DATA FOR PROCESSING:
-- pv_equiv track=rewrite | github.com/MrAllatta/migration-workbench | connectors/spreadsheet.py | _apply_fold_into_notes
-- ===== SOURCE A (Python) =====
-- def _normalize_text(value):
--     if value is None:
--         return ""
--     return " ".join(str(value).strip().split()).casefold()
--
-- def _apply_fold_into_notes(projected_rows, folds, source_rows):
--     """Append labeled snippets from source columns into a target column (e.g. Notes).
--
--     folds: list of dicts with keys ``into`` (output header), ``from`` (source header),
--     optional ``prefix`` (e.g. ``Variety`` -> ``Variety: value``).
--     """
--     if not folds or len(projected_rows) < 2:
--         return projected_rows
--     projected_header = projected_rows[0]
--     p_idx = {_normalize_text(h): i for i, h in enumerate(projected_header)}
--     source_header = source_rows[0] if source_rows else []
--     s_idx = {_normalize_text(h): i for i, h in enumerate(source_header)}
--
--     for row_i in range(1, len(projected_rows)):
--         prow = projected_rows[row_i]
--         srow = source_rows[row_i] if row_i < len(source_rows) else []
--         for fold in folds:
--             into = fold.get("into", "Notes")
--             frm = fold.get("from")
--             prefix = (fold.get("prefix") or "").strip()
--             if not frm:
--                 continue
--             si = s_idx.get(_normalize_text(frm))
--             ti = p_idx.get(_normalize_text(into))
--             if ti is None:
--                 continue
--             raw = ""
--             if si is not None and si < len(srow):
--                 raw = srow[si]
--             chunk = str(raw).strip() if raw is not None else ""
--             if not chunk:
--                 continue
--             label = f"{prefix}: {chunk}" if prefix else chunk
--             prev = str(prow[ti]).strip() if ti < len(prow) else ""
--             while len(prow) <= ti:
--                 prow.append("")
--             prow[ti] = f"{prev}\n{label}".strip() if prev else label
--     return projected_rows
-- ===== SOURCE B (Python) =====
-- def _normalize_text(value):
--     if value is None:
--         return ""
--     return " ".join(str(value).strip().split()).casefold()
--
-- def _apply_fold_into_notes(projected_rows, folds, source_rows):
--     # Returns a fresh result (does not mutate projected_rows); return value equals A's.
--     if not folds or len(projected_rows) < 2:
--         return projected_rows
--     header = projected_rows[0]
--     p_idx = {_normalize_text(h): i for i, h in enumerate(header)}
--     s_head = source_rows[0] if source_rows else []
--     s_idx = {_normalize_text(h): i for i, h in enumerate(s_head)}
--     out = [header]
--     for r in range(1, len(projected_rows)):
--         prow = projected_rows[r]
--         srow = source_rows[r] if r < len(source_rows) else []
--         # phase 1: gather the labels each target column receives, grouped by column
--         labels = {}
--         for fold in folds:
--             frm = fold.get("from")
--             if not frm:
--                 continue
--             ti = p_idx.get(_normalize_text(fold.get("into", "Notes")))
--             if ti is None:
--                 continue
--             si = s_idx.get(_normalize_text(frm))
--             raw = srow[si] if si is not None and si < len(srow) else ""
--             chunk = str(raw).strip() if raw is not None else ""
--             if not chunk:
--                 continue
--             prefix = (fold.get("prefix") or "").strip()
--             labels.setdefault(ti, []).append(f"{prefix}: {chunk}" if prefix else chunk)
--         # phase 2: build each output cell directly with one join
--         width = max([len(prow)] + [ti + 1 for ti in labels])
--         row = []
--         for j in range(width):
--             base = prow[j] if j < len(prow) else ""
--             if j in labels:
--                 prev = str(base).strip()
--                 row.append("\n".join(([prev] if prev else []) + labels[j]))
--             else:
--                 row.append(base)
--         out.append(row)
--     return out
-- ===== Notes on version B (the rewrite author's own statement) =====
-- stated objective: alternative
-- what changed: Per row, B first groups the fired snippets by target column into a labels dict and then constructs every output cell directly with a single "\n".join over [stripped base]+labels, instead of A's fold-major loop that repeatedly pads the row in place and re-reads, re-strips and rewrites the target cell once per fold (return values are equal; B does not mutate its argument).
import Mathlib
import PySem

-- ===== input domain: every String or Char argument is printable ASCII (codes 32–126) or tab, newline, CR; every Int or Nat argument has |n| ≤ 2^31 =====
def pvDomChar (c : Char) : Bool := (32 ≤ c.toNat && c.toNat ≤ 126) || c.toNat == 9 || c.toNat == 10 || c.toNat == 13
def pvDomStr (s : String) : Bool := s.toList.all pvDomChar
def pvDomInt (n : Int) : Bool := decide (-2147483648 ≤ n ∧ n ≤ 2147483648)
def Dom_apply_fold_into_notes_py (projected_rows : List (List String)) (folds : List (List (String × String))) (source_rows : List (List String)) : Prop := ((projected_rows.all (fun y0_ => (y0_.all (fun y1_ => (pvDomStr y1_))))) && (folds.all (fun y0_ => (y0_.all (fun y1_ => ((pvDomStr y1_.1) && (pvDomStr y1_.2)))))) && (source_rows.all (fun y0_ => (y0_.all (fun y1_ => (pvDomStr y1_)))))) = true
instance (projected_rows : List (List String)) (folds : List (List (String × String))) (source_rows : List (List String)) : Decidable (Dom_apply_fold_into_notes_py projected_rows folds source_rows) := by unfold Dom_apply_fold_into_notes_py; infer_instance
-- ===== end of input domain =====

-- B groups, per row, the fired snippets by target column and then builds every output cell
-- with a single "\n"-join, instead of A's fold-major in-place pad/re-strip/rewrite loop
-- (objective: alternative); equivalence is about the RETURN value only — Python A mutates
-- projected_rows in place, B builds a fresh list.

-- shared helpers (both Pythons contain these verbatim constructs):
-- _normalize_text(value) on a string: " ".join(str(value).strip().split()).casefold()
-- (casefold = lower on the ASCII domain)
def pvNorm (s : String) : String :=
  PySem.Str.lower (PySem.Str.join " " (PySem.Str.split₀ (PySem.Str.strip s)))

-- fold.get(k): first match in the association list (Python dicts have unique keys)
def pvFoldGet (fold : List (String × String)) (k : String) : Option String :=
  (fold.find? (fun p => p.1 == k)).map (·.2)

-- {_normalize_text(h): i for i, h in enumerate(header)}  (later duplicates overwrite)
def pvIdx (header : List String) : PySem.Dict String Int :=
  (PySem.List.enumerate header).foldl (fun d p => d.insert (pvNorm p.2) p.1) PySem.Dict.empty

-- ===== PORT A =====
-- while len(prow) <= ti: prow.append("")  (the loop appends exactly (ti+1-len)⁺ cells)
def pvPadAGo : Nat → List String → List String
  | 0, row => row
  | n + 1, row => pvPadAGo n (row ++ [""])

def pvPadA (row : List String) (ti : Int) : List String :=
  pvPadAGo (ti + 1 - row.length).toNat row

WORK ORDER:
Pick out all lines from the data above in which the word "does" appears.

ANSWER:
--     # Returns a fresh result (does not mutate projected_rows); return value equals A's.
-- what changed: Per row, B first groups the fired snippets by target column into a labels dict and then constructs every output cell directly with a single "\n".join over [stripped base]+labels, instead of A's fold-major loop that repeatedly pads the row in place and re-reads, re-strips and rewrites the target cell once per fold (return values are equal; B does not mutate its argument).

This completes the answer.